1. A method of recycling a positive electrode active material, comprising the steps of:

(A) recovering a positive electrode active material by heat-treating a waste positive electrode comprising a current collector and a positive electrode active material layer coated thereon at 300 to 650° C. in air;

(B) washing the recovered positive electrode active material with water containing an ionic solid salt; and

(C) adding a lithium precursor to the washed recovered positive electrode active material and performing annealing at 400 to 1,000° C. in air.

2. The method according to claim 1, wherein the waste positive electrode of step (A) is a positive electrode separated from a lithium secondary battery discarded after use, a defective positive electrode sheet generated in a process of manufacturing a lithium secondary battery, or a positive electrode scrap generated when a positive electrode plate is obtained by punching a positive electrode sheet.

3. The method according to claim 1, wherein the positive electrode active material layer comprises one or more selected from the group consisting of lithium cobalt oxide; lithium manganese oxide; a lithium iron phosphate compound; lithium nickel cobalt aluminum oxide; lithium nickel oxide; a nickel manganese-based lithium composite metal oxide obtained by replacing a part of nickel (Ni) with manganese (Mn) in the lithium nickel oxide; and an NCM-based lithium composite transition metal oxide obtained by replacing a part of nickel (Ni) with manganese (Mn) and cobalt (Co) in the lithium nickel oxide.

4. The method according to claim 1, wherein the ionic solid salt comprises one or more selected from the group consisting of MgSO4, Mg(NO3)2, and Ca(NO3)2.

5. The method according to claim 1, wherein a weight of the water containing the ionic solid salt used for the washing in step B is 1 to 40 times a weight of the recovered positive electrode active material.

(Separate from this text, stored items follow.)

-- pv_equiv track=rewrite | github.com/gabriellaec/desoft-analise-exercicios | backup/user_288/ch66_2020_04_27_14_41_14_596048.py | lista_sufixos
-- ===== SOURCE A (Python) =====
-- def lista_sufixos(palavra):
--     i = 0
--     sufixos = []
--     while i < len(palavra)-1:
--         palavra2 = palavra[i:]
--         sufixos.append(palavra2)
--         i += 1
--     return sufixos
-- ===== SOURCE B (Python) =====
-- def lista_sufixos(palavra):
--     sufixos = []
--     while len(palavra) >= 2:
--         sufixos.append(palavra)
--         palavra = palavra[1:]
--     return sufixos
-- ===== Notes on version B (the rewrite author's own statement) =====
-- stated objective: simpler
-- what changed: Replaces the index-counting while loop over a mutated accumulator with a direct structural recursion that peels the first character and prepends the current word.
import Mathlib
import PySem

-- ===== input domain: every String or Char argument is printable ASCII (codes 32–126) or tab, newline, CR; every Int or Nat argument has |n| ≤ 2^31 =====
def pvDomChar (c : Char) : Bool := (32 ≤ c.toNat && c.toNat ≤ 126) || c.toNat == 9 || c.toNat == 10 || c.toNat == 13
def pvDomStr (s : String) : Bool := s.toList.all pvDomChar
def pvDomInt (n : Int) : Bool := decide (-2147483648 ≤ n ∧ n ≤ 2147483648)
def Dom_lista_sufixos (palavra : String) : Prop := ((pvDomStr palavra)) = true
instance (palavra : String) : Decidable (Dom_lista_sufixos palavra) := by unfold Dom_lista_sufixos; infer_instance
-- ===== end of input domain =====

-- B replaces A's index-counting while loop with a loop on the shrinking word peeling the first
-- character (simpler decomposition, same result; no speed claim).

-- ===== PORT A =====
-- while i < len(palavra)-1: sufixos.append(palavra[i:]); i += 1
def lista_sufixos (palavra : String) : List String :=
  (PySem.List.pyRange 0 (PySem.Str.len palavra - 1) 1).foldl
    (fun sufixos i => sufixos ++ [PySem.Str.slice palavra (some i) none]) []

-- ===== PORT B =====
-- while len(palavra) >= 2: sufixos.append(palavra); palavra = palavra[1:]
-- the loop on the shrinking word, on its code-point list: [] and [_] are the len < 2 exit,
-- the recursive call is the next iteration on palavra[1:] with the grown accumulator
def lista_sufixos_altGo : List Char → List String → List String
  | c :: d :: rest, sufixos => lista_sufixos_altGo (d :: rest) (sufixos ++ [String.ofList (c :: d :: rest)])
  | _, sufixos => sufixos

def lista_sufixos_alt (palavra : String) : List String :=
  lista_sufixos_altGo palavra.toList []

-- ===== PRECONDITION & SPEC =====
def Spec_lista_sufixos (palavra : String) (out : List String) : Prop := out = lista_sufixos_alt palavra
instance (palavra : String) (out : List String) : Decidable (Spec_lista_sufixos palavra out) := by unfold Spec_lista_sufixos; infer_instance

-- ===== CLAIM (what is proved, stated in full; the proofs are below) =====
def Claim_equal_lista_sufixos : Prop := ∀ (palavra : String), Dom_lista_sufixos palavra → Spec_lista_sufixos palavra (lista_sufixos palavra)

-- ===== LEMMAS AND PROOFS =====

-- B's loop appends the drops at indices 0 .. length-2, longest first
theorem lista_sufixos_altGo_eq (l : List Char) (suf : List String) :
    lista_sufixos_altGo l suf = suf ++ (List.range (l.length - 1)).map (fun i => String.ofList (l.drop i)) := by
  induction l generalizing suf with
  | nil => simp [lista_sufixos_altGo]
  | cons c t ih =>
    cases t with
    | nil => simp [lista_sufixos_altGo]
    | cons d rest =>
      have hlen : (c :: d :: rest).length - 1 = (d :: rest).length := by simp
      rw [lista_sufixos_altGo, ih, hlen, show (d :: rest).length = rest.length + 1 from rfl,
        List.range_succ_eq_map, List.map_cons, List.map_map, List.append_assoc, List.singleton_append]
      simp [Function.comp]

-- A computes the same list: its fold is a map over range(len-1)
theorem lista_sufixos_eq (palavra : String) :
    lista_sufixos palavra = (List.range (palavra.toList.length - 1)).map (fun i => String.ofList (palavra.toList.drop i)) := by
  unfold lista_sufixos
  rw [PySem.List.foldl_append_singleton_eq_map, List.nil_append]
  have hlen : PySem.Str.len palavra = (palavra.toList.length : Int) := by simp [pysem]
  rw [hlen]
  cases hn : palavra.toList.length with
  | zero => simp [PySem.List.pyRange]
  | succ m =>
    have : ((m + 1 : Nat) : Int) - 1 = ((m : Nat) : Int) := by push_cast; ring
    rw [this, PySem.List.pyRange_zero_natCast, List.map_map]
    simp only [Nat.add_sub_cancel]
    apply List.map_congr_left
    intro i _
    simp [Function.comp, PySem.Str.slice, pysem]

-- ===== VERDICT (by name: the statement is the Claim_ definition above) =====
theorem lista_sufixos_spec : Claim_equal_lista_sufixos := by
  intro palavra _
  unfold Spec_lista_sufixos lista_sufixos_alt
  rw [lista_sufixos_eq, lista_sufixos_altGo_eq, List.nil_append]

6. The method according to claim 1, wherein, in step (B), the water containing the ionic solid salt is an aqueous solution obtained by dissolving the ionic solid salt in the water or is in a dispersed phase in which a powdered ionic solid salt is dispersed in the water.

7. The method according to claim 1, wherein, in step (B), a complex compound is formed on a surface of the positive electrode active material by the ionic solid salt.

8. The method according to claim 1, wherein the ionic solid salt of step (B) is used at a concentration of 0.5 to 2 mol based on 1 mol of LiF generated on the recovered positive electrode active material.

9. The method according to claim 1, wherein, in step (B), the washing comprises stirring the recovered positive electrode active material and the water containing the ionic solid salt.

10. The method according to claim 1, wherein step (B) comprises a process of drying the washed positive electrode active material.

11. The method according to claim 1, wherein the lithium precursor of step (C) comprises one or more compounds selected from the group consisting of LiOH, Li2CO3, LiNO3, and Li2O.

12. The method according to claim 1, wherein the lithium precursor of step (C) is added at least in an amount corresponding to a reduced molar ratio of lithium in the washed positive electrode active material based on a molar ratio of lithium in the positive electrode active material of step (A).

13. The method according to claim 1, wherein, in step (C), the annealing temperature is a temperature exceeding a melting point of the lithium precursor.

14. The method according to claim 1, wherein the steps further comprises:

(D) coating the annealed positive electrode active material with a coating agent by mixing the annealed positive electrode active material and the coating agent and performing heat treatment at 100 to 1,200° C.

15. A recycled positive electrode active material prepared by the method according to claim 1.

16. The recycled positive electrode active material according to claim 15, wherein a surface of the recycled positive electrode active material is coated with a coating agent comprising a metal oxide or a metal salt containing carbon.